15. März 2017·Deutsch·Solothurn·Verwaltungsgericht·HTML·1,784 Wörter·~9 min·1

Zusammenfassung

Parkplatzersatzabgabe

Volltext

SOG 2017 Nr. 22

§ 147 Abs. 1 und 5 PBG, §§ 42 Abs. 1 und 43 Abs. 1 GBV. Rechtsmittelweg Parkplatzersatzabgabe. Die Baubehörde legt die erforderliche Anzahl der Abstellplätze fest.
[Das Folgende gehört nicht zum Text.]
-- B derives each candidate's new group count from the run's boundary blends (an append-count
-- formula) and builds candidates/signatures only for group-reducing moves, instead of
-- materialising and rescanning every candidate; same returned list.

-- slot.get(key, default) on a dict given as an association list (first match wins)
def pvGetD (slot : List (String × String)) (k dflt : String) : String :=
  PySem.Dict.getD ⟨slot⟩ k dflt

-- ===== PORT A =====
def count_blend_groups (slots : List (List (String × String))) : Int :=
  match slots with
  | [] => 0
  | s0 :: rest =>
    (rest.foldl (fun st slot =>
        let cur := pvGetD slot "blend" "normal"
        if cur ≠ st.2 then (st.1 + 1, cur) else st)
      ((1 : Int), pvGetD s0 "blend" "normal")).1

-- Python's dict == (order-insensitive: same keys, same values)
def pvDictEq (d1 d2 : List (String × String)) : Bool :=
  (d1.map Prod.fst).all (fun k => PySem.Dict.get? ⟨d2⟩ k == PySem.Dict.get? ⟨d1⟩ k) &&
  (d2.map Prod.fst).all (fun k => PySem.Dict.get? ⟨d1⟩ k == PySem.Dict.get? ⟨d2⟩ k)

-- Python's == on two lists of dicts
def pvListEq (xs ys : List (List (String × String))) : Bool :=
  xs.length == ys.length && (xs.zip ys).all (fun p => pvDictEq p.1 p.2)

-- A's inner while loop: advance j while slots[j] has the same blend
def pvRunEndA (slots : List (List (String × String))) (blend : String) (j : Nat) : Nat :=
  if h : j < slots.length then
    if pvGetD slots[j] "blend" "normal" = blend then pvRunEndA slots blend (j+1) else j
  else j
termination_by slots.length - j

-- needed by pvScoreA's termination
theorem pvRunEndA_ge (slots : List (List (String × String))) (blend : String) (j : Nat) :
    j ≤ pvRunEndA slots blend j := by
  fun_induction pvRunEndA <;> omega

abbrev pvEntry := Int × Int × Int × Int × List (List (String × String))

-- A's outer while loop, threading (seen, scored)
def pvScoreA (slots : List (List (String × String))) (base : Int) (i : Nat)
    (seen : PySem.Set (List String)) (scored : List pvEntry) : List pvEntry :=
  if h : i < slots.length then
    let blend := pvGetD slots[i] "blend" "normal"
    let j := pvRunEndA slots blend (i+1)
    let block := PySem.List.slice slots (some (i : Int)) (some (j : Int))
    let remainder := PySem.List.slice slots none (some (i : Int)) ++
                     PySem.List.slice slots (some (j : Int)) none
    let st := (PySem.List.pyRange 0 ((remainder.length : Int) + 1) 1).foldl
      (fun st p =>
        let candidate := PySem.List.slice remainder none (some p) ++ block ++
                         PySem.List.slice remainder (some p) none
        if pvListEq candidate slots then st
        else
          let new_groups := count_blend_groups candidate
          if base ≤ new_groups then st
          else
            let signature := candidate.map (fun slot => pvGetD slot "name" "")
            if signature ∈ st.1 then st
            else (PySem.Set.add st.1 signature,
                  st.2 ++ [(-(base - new_groups), |p - (i : Int)|, (i : Int), p, candidate)]))
      (seen, scored)
    pvScoreA slots base j st.1 st.2
  else scored
termination_by slots.length - i
decreasing_by have := pvRunEndA_ge slots (pvGetD slots[i] "blend" "normal") (i+1); omega

-- sort key item[:4], compared as Python compares 4-tuples (lexicographically)
def pvKey (t : pvEntry) : Lex (Int × Lex (Int × Lex (Int × Int))) :=
  toLex (t.1, toLex (t.2.1, toLex (t.2.2.1, t.2.2.2.1)))

def iter_group_reducing_block_moves (slots : List (List (String × String))) :
    List (List (List (String × String))) :=
  if slots.length ≤ 1 then []
  else
    let base := count_blend_groups slots
    let scored := pvScoreA slots base 0 PySem.Set.empty []
    (PySem.List.sorted scored pvKey false).map (fun t => t.2.2.2.2)

-- ===== PORT B =====
-- Source B's g: 1 + number of adjacent unequal pairs
def pvGroupsB (bl : List String) : Int :=
  match bl with
  | [] => 0
  | _ :: _ => 1 + ((bl.zip bl.tail).countP (fun ab => ab.1 ≠ ab.2) : Int)

-- B's inner while loop on the precomputed blends
def pvRunEndB (blends : List String) (v : String) (j : Nat) : Nat :=
  if h : j < blends.length then
    if blends[j] = v then pvRunEndB blends v (j+1) else j
  else j
termination_by blends.length - j

-- needed by pvScoreB's termination
theorem pvRunEndB_ge (blends : List String) (v : String) (j : Nat) :
    j ≤ pvRunEndB blends v j := by
  fun_induction pvRunEndB <;> omega

-- B's outer while loop: boundary-formula group count per insert position, candidates for survivors only
def pvScoreB (slots : List (List (String × String))) (blends : List String) (base : Int)
    (i : Nat) (seen : PySem.Set (List String)) (scored : List pvEntry) : List pvEntry :=
  if h : i < blends.length then
    let v := blends[i]
    let j := pvRunEndB blends v (i+1)
    let rb := PySem.List.slice blends none (some (i : Int)) ++
              PySem.List.slice blends (some (j : Int)) none
    let m := rb.length
    let gr := pvGroupsB rb
    let st := (PySem.List.pyRange 0 ((m : Int) + 1) 1).foldl
      (fun st p =>
        let n0 := gr + 1
        let n1 := if 0 < p ∧ PySem.List.pyGetD rb (p - 1) "" = v then n0 - 1 else n0
        let n2 := if p < (m : Int) ∧ PySem.List.pyGetD rb p "" = v then n1 - 1 else n1
        let newg := if 0 < p ∧ p < (m : Int) ∧
                       PySem.List.pyGetD rb (p - 1) "" = PySem.List.pyGetD rb p "" then
                      n2 + 1 else n2
        if base ≤ newg then st
        else
          let remainder := PySem.List.slice slots none (some (i : Int)) ++
                           PySem.List.slice slots (some (j : Int)) none
          let candidate := PySem.List.slice remainder none (some p) ++
                           PySem.List.slice slots (some (i : Int)) (some (j : Int)) ++
                           PySem.List.slice remainder (some p) none
          let signature := candidate.map (fun slot => pvGetD slot "name" "")
          if signature ∈ st.1 then st
          else (PySem.Set.add st.1 signature,
                st.2 ++ [(-(base - newg), |p - (i : Int)|, (i : Int), p, candidate)]))
      (seen, scored)
    pvScoreB slots blends base j st.1 st.2
  else scored
termination_by blends.length - i
decreasing_by have := pvRunEndB_ge blends blends[i] (i+1); omega

def iter_group_reducing_block_moves_alt (slots : List (List (String × String))) :
    List (List (List (String × String))) :=
  if slots.length ≤ 1 then []
  else
    let blends := slots.map (fun s => pvGetD s "blend" "normal")
    let base := pvGroupsB blends
    let scored := pvScoreB slots blends base 0 PySem.Set.empty []
    (PySem.List.sorted scored pvKey false).map (fun t => t.2.2.2.2)

-- ===== PRECONDITION & SPEC =====
def Spec_iter_group_reducing_block_moves (slots : List (List (String × String))) (out : List (List (List (String × String)))) : Prop := out = iter_group_reducing_block_moves_alt slots
instance (slots : List (List (String × String))) (out : List (List (List (String × String)))) : Decidable (Spec_iter_group_reducing_block_moves slots out) := by unfold Spec_iter_group_reducing_block_moves; infer_instance

-- ===== CLAIM (what is proved, stated in full; the proofs are below) =====
def Claim_equal_iter_group_reducing_block_moves : Prop := ∀ (slots : List (List (String × String))), Dom_iter_group_reducing_block_moves slots → Spec_iter_group_reducing_block_moves slots (iter_group_reducing_block_moves slots)

-- ===== LEMMAS AND PROOFS =====

def pvBlend (slot : List (String × String)) : String := pvGetD slot "blend" "normal"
Können diese nicht in geeigneter Lage erstellt werden, ist eine Ersatzabgabe zu entrichten, deren Höhe von der Anzahl Abstellplätze abhängt. Zur Anfechtung der festgelegten Anzahl an Abstellplätzen führt der Beschwerdeweg über das Bau- und Justizdepartement (§ 3 Abs. 2 KBV), zur Anfechtung der Höhe der Ersatzabgabe führt der Beschwerdeweg über die Schätzungskommission (§ 43 Abs. 1 GBV i.V.m. §§ 16 und 17 GBV).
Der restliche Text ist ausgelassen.